**Directions for this task**
Filter the material below down to the lines containing the word "false".

**Source data**

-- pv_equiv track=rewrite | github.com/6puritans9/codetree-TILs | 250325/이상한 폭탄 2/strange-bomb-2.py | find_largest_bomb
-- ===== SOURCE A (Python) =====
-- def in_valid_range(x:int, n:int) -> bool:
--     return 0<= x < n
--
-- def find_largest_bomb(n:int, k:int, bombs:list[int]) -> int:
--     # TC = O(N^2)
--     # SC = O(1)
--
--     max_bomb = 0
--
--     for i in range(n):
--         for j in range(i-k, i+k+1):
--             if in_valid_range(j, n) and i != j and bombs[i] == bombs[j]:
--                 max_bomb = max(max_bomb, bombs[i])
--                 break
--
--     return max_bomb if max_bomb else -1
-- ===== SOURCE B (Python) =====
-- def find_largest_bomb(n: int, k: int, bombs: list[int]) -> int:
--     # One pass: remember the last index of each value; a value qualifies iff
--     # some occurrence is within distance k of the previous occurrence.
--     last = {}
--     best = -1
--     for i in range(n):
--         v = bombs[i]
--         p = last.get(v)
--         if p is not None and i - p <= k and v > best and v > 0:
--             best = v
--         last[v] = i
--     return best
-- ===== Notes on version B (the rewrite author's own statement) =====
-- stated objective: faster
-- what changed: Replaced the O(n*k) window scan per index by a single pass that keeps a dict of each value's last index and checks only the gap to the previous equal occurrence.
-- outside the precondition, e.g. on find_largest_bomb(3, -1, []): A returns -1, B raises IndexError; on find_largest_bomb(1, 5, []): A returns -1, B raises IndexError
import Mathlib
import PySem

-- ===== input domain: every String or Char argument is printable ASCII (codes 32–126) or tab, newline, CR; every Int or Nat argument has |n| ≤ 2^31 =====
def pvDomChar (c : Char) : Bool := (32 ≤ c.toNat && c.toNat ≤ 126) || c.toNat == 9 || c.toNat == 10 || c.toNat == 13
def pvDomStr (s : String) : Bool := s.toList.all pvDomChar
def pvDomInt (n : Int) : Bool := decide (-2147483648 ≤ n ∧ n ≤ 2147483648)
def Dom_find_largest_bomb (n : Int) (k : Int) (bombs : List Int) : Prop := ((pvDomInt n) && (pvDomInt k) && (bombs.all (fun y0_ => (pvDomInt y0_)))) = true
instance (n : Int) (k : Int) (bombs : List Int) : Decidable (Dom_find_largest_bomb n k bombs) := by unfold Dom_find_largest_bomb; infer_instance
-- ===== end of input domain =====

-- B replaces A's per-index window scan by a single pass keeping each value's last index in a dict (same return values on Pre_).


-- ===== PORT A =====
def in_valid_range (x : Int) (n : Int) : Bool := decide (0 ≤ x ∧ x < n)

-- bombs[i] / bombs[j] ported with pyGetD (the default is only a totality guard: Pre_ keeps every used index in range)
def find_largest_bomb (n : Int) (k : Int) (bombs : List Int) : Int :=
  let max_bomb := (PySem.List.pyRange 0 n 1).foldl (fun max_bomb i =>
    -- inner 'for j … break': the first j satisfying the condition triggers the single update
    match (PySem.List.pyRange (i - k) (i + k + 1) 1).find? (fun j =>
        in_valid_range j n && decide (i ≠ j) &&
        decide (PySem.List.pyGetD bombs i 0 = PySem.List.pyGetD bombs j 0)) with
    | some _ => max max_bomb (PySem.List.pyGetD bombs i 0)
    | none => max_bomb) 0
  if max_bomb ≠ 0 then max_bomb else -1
...
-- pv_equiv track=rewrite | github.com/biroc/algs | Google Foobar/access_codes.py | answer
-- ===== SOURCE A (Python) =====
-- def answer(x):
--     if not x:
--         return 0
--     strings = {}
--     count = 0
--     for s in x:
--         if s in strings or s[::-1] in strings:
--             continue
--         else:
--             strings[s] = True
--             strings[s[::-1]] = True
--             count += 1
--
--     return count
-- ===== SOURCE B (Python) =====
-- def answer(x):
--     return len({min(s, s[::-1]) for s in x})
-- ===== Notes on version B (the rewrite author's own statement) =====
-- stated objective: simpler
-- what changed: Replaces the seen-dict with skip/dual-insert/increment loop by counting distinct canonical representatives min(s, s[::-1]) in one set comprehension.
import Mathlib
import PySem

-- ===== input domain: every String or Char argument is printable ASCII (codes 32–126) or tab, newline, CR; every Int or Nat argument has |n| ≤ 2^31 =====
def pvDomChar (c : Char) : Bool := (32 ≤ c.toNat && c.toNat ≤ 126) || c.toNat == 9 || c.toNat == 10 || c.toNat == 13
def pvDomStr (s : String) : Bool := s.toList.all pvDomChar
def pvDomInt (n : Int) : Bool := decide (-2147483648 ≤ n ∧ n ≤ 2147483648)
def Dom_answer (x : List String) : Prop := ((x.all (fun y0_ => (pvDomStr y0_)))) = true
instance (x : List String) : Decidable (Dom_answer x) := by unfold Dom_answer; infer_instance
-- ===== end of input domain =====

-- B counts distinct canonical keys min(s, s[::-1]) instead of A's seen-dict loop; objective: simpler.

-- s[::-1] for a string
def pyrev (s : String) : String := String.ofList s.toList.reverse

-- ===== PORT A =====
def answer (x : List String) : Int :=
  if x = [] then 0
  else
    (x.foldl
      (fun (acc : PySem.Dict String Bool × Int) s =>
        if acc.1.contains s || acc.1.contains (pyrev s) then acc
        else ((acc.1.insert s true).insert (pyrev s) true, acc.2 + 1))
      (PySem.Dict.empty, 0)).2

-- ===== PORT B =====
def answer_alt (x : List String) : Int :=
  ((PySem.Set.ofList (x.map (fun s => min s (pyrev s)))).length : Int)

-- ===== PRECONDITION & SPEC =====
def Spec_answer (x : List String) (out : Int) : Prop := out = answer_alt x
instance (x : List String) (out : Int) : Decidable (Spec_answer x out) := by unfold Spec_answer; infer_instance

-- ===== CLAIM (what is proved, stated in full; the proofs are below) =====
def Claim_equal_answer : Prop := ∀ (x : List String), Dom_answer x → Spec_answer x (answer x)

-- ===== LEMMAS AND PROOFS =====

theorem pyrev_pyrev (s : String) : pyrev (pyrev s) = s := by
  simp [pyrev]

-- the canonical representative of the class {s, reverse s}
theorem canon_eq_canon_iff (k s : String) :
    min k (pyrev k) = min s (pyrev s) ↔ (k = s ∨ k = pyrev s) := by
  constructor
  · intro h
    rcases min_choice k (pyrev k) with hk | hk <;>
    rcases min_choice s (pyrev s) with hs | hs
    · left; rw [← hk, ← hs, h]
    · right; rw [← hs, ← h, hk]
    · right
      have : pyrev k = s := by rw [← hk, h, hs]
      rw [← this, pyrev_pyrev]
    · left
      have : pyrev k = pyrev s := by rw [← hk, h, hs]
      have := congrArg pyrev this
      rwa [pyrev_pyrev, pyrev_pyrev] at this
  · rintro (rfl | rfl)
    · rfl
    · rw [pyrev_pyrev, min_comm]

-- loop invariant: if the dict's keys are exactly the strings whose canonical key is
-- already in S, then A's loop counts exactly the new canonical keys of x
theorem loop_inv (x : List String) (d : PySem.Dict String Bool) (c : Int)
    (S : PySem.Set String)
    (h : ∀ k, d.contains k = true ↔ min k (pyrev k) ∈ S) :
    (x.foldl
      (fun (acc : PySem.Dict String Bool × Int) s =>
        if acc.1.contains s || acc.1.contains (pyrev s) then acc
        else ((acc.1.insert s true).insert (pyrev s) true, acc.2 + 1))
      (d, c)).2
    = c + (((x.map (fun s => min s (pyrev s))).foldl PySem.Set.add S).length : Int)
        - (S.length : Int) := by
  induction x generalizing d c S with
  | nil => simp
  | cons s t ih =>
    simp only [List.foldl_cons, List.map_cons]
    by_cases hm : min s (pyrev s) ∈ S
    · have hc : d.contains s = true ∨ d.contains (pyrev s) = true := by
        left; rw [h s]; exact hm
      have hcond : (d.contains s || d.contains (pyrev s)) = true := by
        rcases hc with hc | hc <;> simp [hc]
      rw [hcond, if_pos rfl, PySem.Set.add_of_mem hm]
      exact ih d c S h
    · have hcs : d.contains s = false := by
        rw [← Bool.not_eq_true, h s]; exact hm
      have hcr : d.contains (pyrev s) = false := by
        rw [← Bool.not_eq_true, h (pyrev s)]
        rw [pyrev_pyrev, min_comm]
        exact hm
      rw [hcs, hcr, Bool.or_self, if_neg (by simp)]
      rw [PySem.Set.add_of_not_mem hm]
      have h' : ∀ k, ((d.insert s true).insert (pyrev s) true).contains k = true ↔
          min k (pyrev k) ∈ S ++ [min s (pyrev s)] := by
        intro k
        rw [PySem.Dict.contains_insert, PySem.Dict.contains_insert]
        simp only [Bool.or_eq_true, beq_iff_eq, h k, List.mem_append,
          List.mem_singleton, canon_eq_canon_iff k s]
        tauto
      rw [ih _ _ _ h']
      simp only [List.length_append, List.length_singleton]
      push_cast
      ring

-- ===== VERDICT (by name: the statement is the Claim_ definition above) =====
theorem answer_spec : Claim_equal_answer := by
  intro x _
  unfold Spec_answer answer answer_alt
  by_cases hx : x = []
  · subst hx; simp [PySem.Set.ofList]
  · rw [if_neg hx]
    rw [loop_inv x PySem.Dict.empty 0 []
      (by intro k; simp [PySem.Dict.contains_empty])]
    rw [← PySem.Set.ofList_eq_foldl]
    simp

**Answer for this exercise**
    · have hcs : d.contains s = false := by
      have hcr : d.contains (pyrev s) = false := by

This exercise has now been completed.